> What the task requires: From the listing that follows, extract every line and set it down unaltered.

> Records provided:
-- pv_equiv track=rewrite | github.com/pypi-data/pypi-mirror-74 | packages/xlist/xlist-0.0.4.tar.gz/xlist-0.0.4/xlist/elist.py | replace_seqs
-- ===== SOURCE A (Python) =====
-- import copy
--
-- def replace_seqs(ol,value,indexes,**kwargs):
--     '''
--         from elist.elist import *
--         ol = [1,'a',3,'a',5,'a',6,'a']
--         id(ol)
--         new = replace_seqs(ol,'AAA',[1,3,7])
--         ol
--         new
--         id(ol)
--         id(new)
--         ####
--         ol = [1,'a',3,'a',5,'a',6,'a']
--         id(ol)
--         rslt = replace_seqs(ol,'AAA',[1,3,7],mode="original")
--         ol
--         rslt
--         id(ol)
--         id(rslt)
--         #replace_indexes = replace_seqs
--     '''
--     if('mode' in kwargs):
--         mode = kwargs["mode"]
--     else:
--         mode = "new"
--     indexes = list(indexes)
--     new = []
--     length = ol.__len__()
--     cpol = copy.deepcopy(ol)
--     for i in range(0,length):
--         if(i in indexes):
--             new.append(value)
--         else:
--             new.append(cpol[i])
--     if(mode == "new"):
--         return(new)
--     else:
--         ol.clear()
--         ol.extend(new)
--         return(ol)
-- ===== SOURCE B (Python) =====
-- import copy
--
-- def replace_seqs(ol, value, indexes, **kwargs):
--     mode = kwargs["mode"] if "mode" in kwargs else "new"
--     new = copy.deepcopy(ol)
--     length = len(ol)
--     for idx in list(indexes):
--         if 0 <= idx < length:
--             new[idx] = value
--     if mode == "new":
--         return new
--     ol.clear()
--     ol.extend(new)
--     return ol
-- ===== Notes on version B (the rewrite author's own statement) =====
-- stated objective: simpler
-- what changed: Instead of scanning every position of the list and testing membership in the index list, B copies the list once and writes the value directly at each in-range index.
import Mathlib
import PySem

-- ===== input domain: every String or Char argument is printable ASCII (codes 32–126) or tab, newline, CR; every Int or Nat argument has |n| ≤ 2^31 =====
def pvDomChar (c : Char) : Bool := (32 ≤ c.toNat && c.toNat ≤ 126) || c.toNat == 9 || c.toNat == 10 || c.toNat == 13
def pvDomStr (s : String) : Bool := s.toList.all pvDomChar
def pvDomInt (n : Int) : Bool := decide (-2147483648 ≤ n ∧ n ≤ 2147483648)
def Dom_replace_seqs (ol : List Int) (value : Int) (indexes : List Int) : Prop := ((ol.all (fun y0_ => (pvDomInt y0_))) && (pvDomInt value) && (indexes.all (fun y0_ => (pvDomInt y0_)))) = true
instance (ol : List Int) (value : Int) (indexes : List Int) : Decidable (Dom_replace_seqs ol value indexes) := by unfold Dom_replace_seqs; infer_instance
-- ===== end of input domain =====

-- B writes `value` directly at each in-range index into a copy of the list instead of
-- scanning every position with a membership test (objective: simpler). Return value only:
-- with mode="original" both Pythons mutate `ol` identically; kwargs is always absent here, mode = "new".

-- ===== PORT A =====
-- for i in range(0, length): new.append(value if i in indexes else cpol[i]); mode == "new" so new is returned
def replace_seqs (ol : List Int) (value : Int) (indexes : List Int) : List Int :=
  let length : Int := (ol.length : Int)
  let cpol := ol
  (PySem.List.pyRange 0 length 1).foldl
    (fun new i => new ++ [if i ∈ indexes then value else PySem.List.pyGetD cpol i 0]) []

-- ===== PORT B =====
-- new = deepcopy(ol); for idx in indexes: if 0 <= idx < length: new[idx] = value
def replace_seqs_alt (ol : List Int) (value : Int) (indexes : List Int) : List Int :=
  let length : Int := (ol.length : Int)
  indexes.foldl
    (fun new idx => if 0 ≤ idx ∧ idx < length then new.set idx.toNat value else new) ol

-- ===== PRECONDITION & SPEC =====
def Spec_replace_seqs (ol : List Int) (value : Int) (indexes : List Int) (out : List Int) : Prop := out = replace_seqs_alt ol value indexes
instance (ol : List Int) (value : Int) (indexes : List Int) (out : List Int) : Decidable (Spec_replace_seqs ol value indexes out) := by unfold Spec_replace_seqs; infer_instance

-- ===== CLAIM (what is proved, stated in full; the proofs are below) =====
def Claim_equal_replace_seqs : Prop := ∀ (ol : List Int) (value : Int) (indexes : List Int), Dom_replace_seqs ol value indexes → Spec_replace_seqs ol value indexes (replace_seqs ol value indexes)

-- ===== LEMMAS AND PROOFS =====

-- B's fold over the index list, characterised position by position.
theorem alt_foldl_eq_map (value : Int) (idxs : List Int) (n : Nat) (acc : List Int)
    (h : acc.length = n) :
    idxs.foldl (fun new idx => if 0 ≤ idx ∧ idx < (n : Int) then new.set idx.toNat value else new) acc
      = (List.range n).map (fun (j : Nat) => if ((j : Int) ∈ idxs) then value else acc.getD j 0) := by
  induction idxs generalizing acc with
  | nil =>
    simp only [List.foldl_nil, List.not_mem_nil, if_false]
    apply List.ext_getElem
    · simp [h]
    · intro j hj hj'
      have hja : j < acc.length := hj
      simp only [List.getElem_map, List.getElem_range]
      exact (List.getD_eq_getElem acc 0 hja).symm
  | cons idx rest ih =>
    simp only [List.foldl_cons]
    set acc' : List Int := if 0 ≤ idx ∧ idx < (n : Int) then acc.set idx.toNat value else acc with hacc'
    have hlen' : acc'.length = n := by
      simp only [hacc']; split <;> simp [h]
    rw [ih acc' hlen']
    apply List.map_congr_left
    intro j hj
    have hjn : j < n := List.mem_range.mp hj
    by_cases hm : ((j : Int) ∈ rest)
    · simp [hm]
    · by_cases he : idx = (j : Int)
      · have hg : 0 ≤ idx ∧ idx < (n : Int) := by constructor <;> omega
        have : acc' = acc.set idx.toNat value := by simp [hacc', hg]
        rw [this]
        have ht : idx.toNat = j := by omega
        simp only [hm, if_false, List.mem_cons, he, true_or, if_true]
        rw [List.getD_eq_getElem _ _ (by simp; omega)]
        exact List.getElem_set_self _
      · have hmem : ¬ ((j : Int) ∈ idx :: rest) := by
          intro hc
          rcases List.mem_cons.mp hc with hc | hc
          · exact he hc.symm
          · exact hm hc
        simp only [hm, if_false, hmem]
        simp only [hacc']
        split
        · rename_i hg
          have hne : idx.toNat ≠ j := by omega
          by_cases hjl : j < acc.length
          · rw [List.getD_eq_getElem _ _ (by simpa using hjl),
                List.getD_eq_getElem _ _ hjl]
            exact List.getElem_set_ne hne _
          · rw [List.getD_eq_default _ _ (by simpa using Nat.le_of_not_lt hjl),
                List.getD_eq_default _ _ (Nat.le_of_not_lt hjl)]
        · rfl

-- ===== VERDICT (by name: the statement is the Claim_ definition above) =====
theorem replace_seqs_spec : Claim_equal_replace_seqs := by
  intro ol value indexes _
  unfold Spec_replace_seqs replace_seqs replace_seqs_alt
  simp only []
  rw [alt_foldl_eq_map value indexes ol.length ol rfl]
  rw [PySem.List.pyRange_zero_natCast ol.length]
  rw [List.foldl_map, PySem.List.foldl_append_singleton_eq_map]
  simp only [List.nil_append]
  apply List.map_congr_left
  intro j hj
  simp [PySem.List.pyGetD_natCast]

> Answer to this task:
-- pv_equiv track=rewrite | github.com/pypi-data/pypi-mirror-74 | packages/xlist/xlist-0.0.4.tar.gz/xlist-0.0.4/xlist/elist.py | replace_seqs
-- ===== SOURCE A (Python) =====
-- import copy
--
-- def replace_seqs(ol,value,indexes,**kwargs):
--     '''
--         from elist.elist import *
--         ol = [1,'a',3,'a',5,'a',6,'a']
--         id(ol)
--         new = replace_seqs(ol,'AAA',[1,3,7])
--         ol
--         new
--         id(ol)
--         id(new)
--         ####
--         ol = [1,'a',3,'a',5,'a',6,'a']
--         id(ol)
--         rslt = replace_seqs(ol,'AAA',[1,3,7],mode="original")
--         ol
--         rslt
--         id(ol)
--         id(rslt)
--         #replace_indexes = replace_seqs
--     '''
--     if('mode' in kwargs):
--         mode = kwargs["mode"]
--     else:
--         mode = "new"
--     indexes = list(indexes)
--     new = []
--     length = ol.__len__()
--     cpol = copy.deepcopy(ol)
--     for i in range(0,length):
--         if(i in indexes):
--             new.append(value)
--         else:
--             new.append(cpol[i])
--     if(mode == "new"):
--         return(new)
--     else:
--         ol.clear()
--         ol.extend(new)
--         return(ol)
-- ===== SOURCE B (Python) =====
-- import copy
--
-- def replace_seqs(ol, value, indexes, **kwargs):
--     mode = kwargs["mode"] if "mode" in kwargs else "new"
--     new = copy.deepcopy(ol)
--     length = len(ol)
--     for idx in list(indexes):
--         if 0 <= idx < length:
--             new[idx] = value
--     if mode == "new":
--         return new
--     ol.clear()
--     ol.extend(new)
--     return ol
-- ===== Notes on version B (the rewrite author's own statement) =====
-- stated objective: simpler
-- what changed: Instead of scanning every position of the list and testing membership in the index list, B copies the list once and writes the value directly at each in-range index.
import Mathlib
import PySem

-- ===== input domain: every String or Char argument is printable ASCII (codes 32–126) or tab, newline, CR; every Int or Nat argument has |n| ≤ 2^31 =====
def pvDomChar (c : Char) : Bool := (32 ≤ c.toNat && c.toNat ≤ 126) || c.toNat == 9 || c.toNat == 10 || c.toNat == 13
def pvDomStr (s : String) : Bool := s.toList.all pvDomChar
def pvDomInt (n : Int) : Bool := decide (-2147483648 ≤ n ∧ n ≤ 2147483648)
def Dom_replace_seqs (ol : List Int) (value : Int) (indexes : List Int) : Prop := ((ol.all (fun y0_ => (pvDomInt y0_))) && (pvDomInt value) && (indexes.all (fun y0_ => (pvDomInt y0_)))) = true
instance (ol : List Int) (value : Int) (indexes : List Int) : Decidable (Dom_replace_seqs ol value indexes) := by unfold Dom_replace_seqs; infer_instance
-- ===== end of input domain =====

-- B writes `value` directly at each in-range index into a copy of the list instead of
-- scanning every position with a membership test (objective: simpler). Return value only:
-- with mode="original" both Pythons mutate `ol` identically; kwargs is always absent here, mode = "new".

-- ===== PORT A =====
-- for i in range(0, length): new.append(value if i in indexes else cpol[i]); mode == "new" so new is returned
def replace_seqs (ol : List Int) (value : Int) (indexes : List Int) : List Int :=
  let length : Int := (ol.length : Int)
  let cpol := ol
  (PySem.List.pyRange 0 length 1).foldl
    (fun new i => new ++ [if i ∈ indexes then value else PySem.List.pyGetD cpol i 0]) []

-- ===== PORT B =====
-- new = deepcopy(ol); for idx in indexes: if 0 <= idx < length: new[idx] = value
def replace_seqs_alt (ol : List Int) (value : Int) (indexes : List Int) : List Int :=
  let length : Int := (ol.length : Int)
  indexes.foldl
    (fun new idx => if 0 ≤ idx ∧ idx < length then new.set idx.toNat value else new) ol

-- ===== PRECONDITION & SPEC =====
def Spec_replace_seqs (ol : List Int) (value : Int) (indexes : List Int) (out : List Int) : Prop := out = replace_seqs_alt ol value indexes
instance (ol : List Int) (value : Int) (indexes : List Int) (out : List Int) : Decidable (Spec_replace_seqs ol value indexes out) := by unfold Spec_replace_seqs; infer_instance

-- ===== CLAIM (what is proved, stated in full; the proofs are below) =====
def Claim_equal_replace_seqs : Prop := ∀ (ol : List Int) (value : Int) (indexes : List Int), Dom_replace_seqs ol value indexes → Spec_replace_seqs ol value indexes (replace_seqs ol value indexes)

-- ===== LEMMAS AND PROOFS =====

-- B's fold over the index list, characterised position by position.
theorem alt_foldl_eq_map (value : Int) (idxs : List Int) (n : Nat) (acc : List Int)
    (h : acc.length = n) :
    idxs.foldl (fun new idx => if 0 ≤ idx ∧ idx < (n : Int) then new.set idx.toNat value else new) acc
      = (List.range n).map (fun (j : Nat) => if ((j : Int) ∈ idxs) then value else acc.getD j 0) := by
  induction idxs generalizing acc with
  | nil =>
    simp only [List.foldl_nil, List.not_mem_nil, if_false]
    apply List.ext_getElem
    · simp [h]
    · intro j hj hj'
      have hja : j < acc.length := hj
      simp only [List.getElem_map, List.getElem_range]
      exact (List.getD_eq_getElem acc 0 hja).symm
  | cons idx rest ih =>
    simp only [List.foldl_cons]
    set acc' : List Int := if 0 ≤ idx ∧ idx < (n : Int) then acc.set idx.toNat value else acc with hacc'
    have hlen' : acc'.length = n := by
      simp only [hacc']; split <;> simp [h]
    rw [ih acc' hlen']
    apply List.map_congr_left
    intro j hj
    have hjn : j < n := List.mem_range.mp hj
    by_cases hm : ((j : Int) ∈ rest)
    · simp [hm]
    · by_cases he : idx = (j : Int)
      · have hg : 0 ≤ idx ∧ idx < (n : Int) := by constructor <;> omega
        have : acc' = acc.set idx.toNat value := by simp [hacc', hg]
        rw [this]
        have ht : idx.toNat = j := by omega
        simp only [hm, if_false, List.mem_cons, he, true_or, if_true]
        rw [List.getD_eq_getElem _ _ (by simp; omega)]
        exact List.getElem_set_self _
      · have hmem : ¬ ((j : Int) ∈ idx :: rest) := by
          intro hc
          rcases List.mem_cons.mp hc with hc | hc
          · exact he hc.symm
          · exact hm hc
        simp only [hm, if_false, hmem]
        simp only [hacc']
        split
        · rename_i hg
          have hne : idx.toNat ≠ j := by omega
          by_cases hjl : j < acc.length
          · rw [List.getD_eq_getElem _ _ (by simpa using hjl),
                List.getD_eq_getElem _ _ hjl]
            exact List.getElem_set_ne hne _
          · rw [List.getD_eq_default _ _ (by simpa using Nat.le_of_not_lt hjl),
                List.getD_eq_default _ _ (Nat.le_of_not_lt hjl)]
        · rfl

-- ===== VERDICT (by name: the statement is the Claim_ definition above) =====
theorem replace_seqs_spec : Claim_equal_replace_seqs := by
  intro ol value indexes _
  unfold Spec_replace_seqs replace_seqs replace_seqs_alt
  simp only []
  rw [alt_foldl_eq_map value indexes ol.length ol rfl]
  rw [PySem.List.pyRange_zero_natCast ol.length]
  rw [List.foldl_map, PySem.List.foldl_append_singleton_eq_map]
  simp only [List.nil_append]
  apply List.map_congr_left
  intro j hj
  simp [PySem.List.pyGetD_natCast]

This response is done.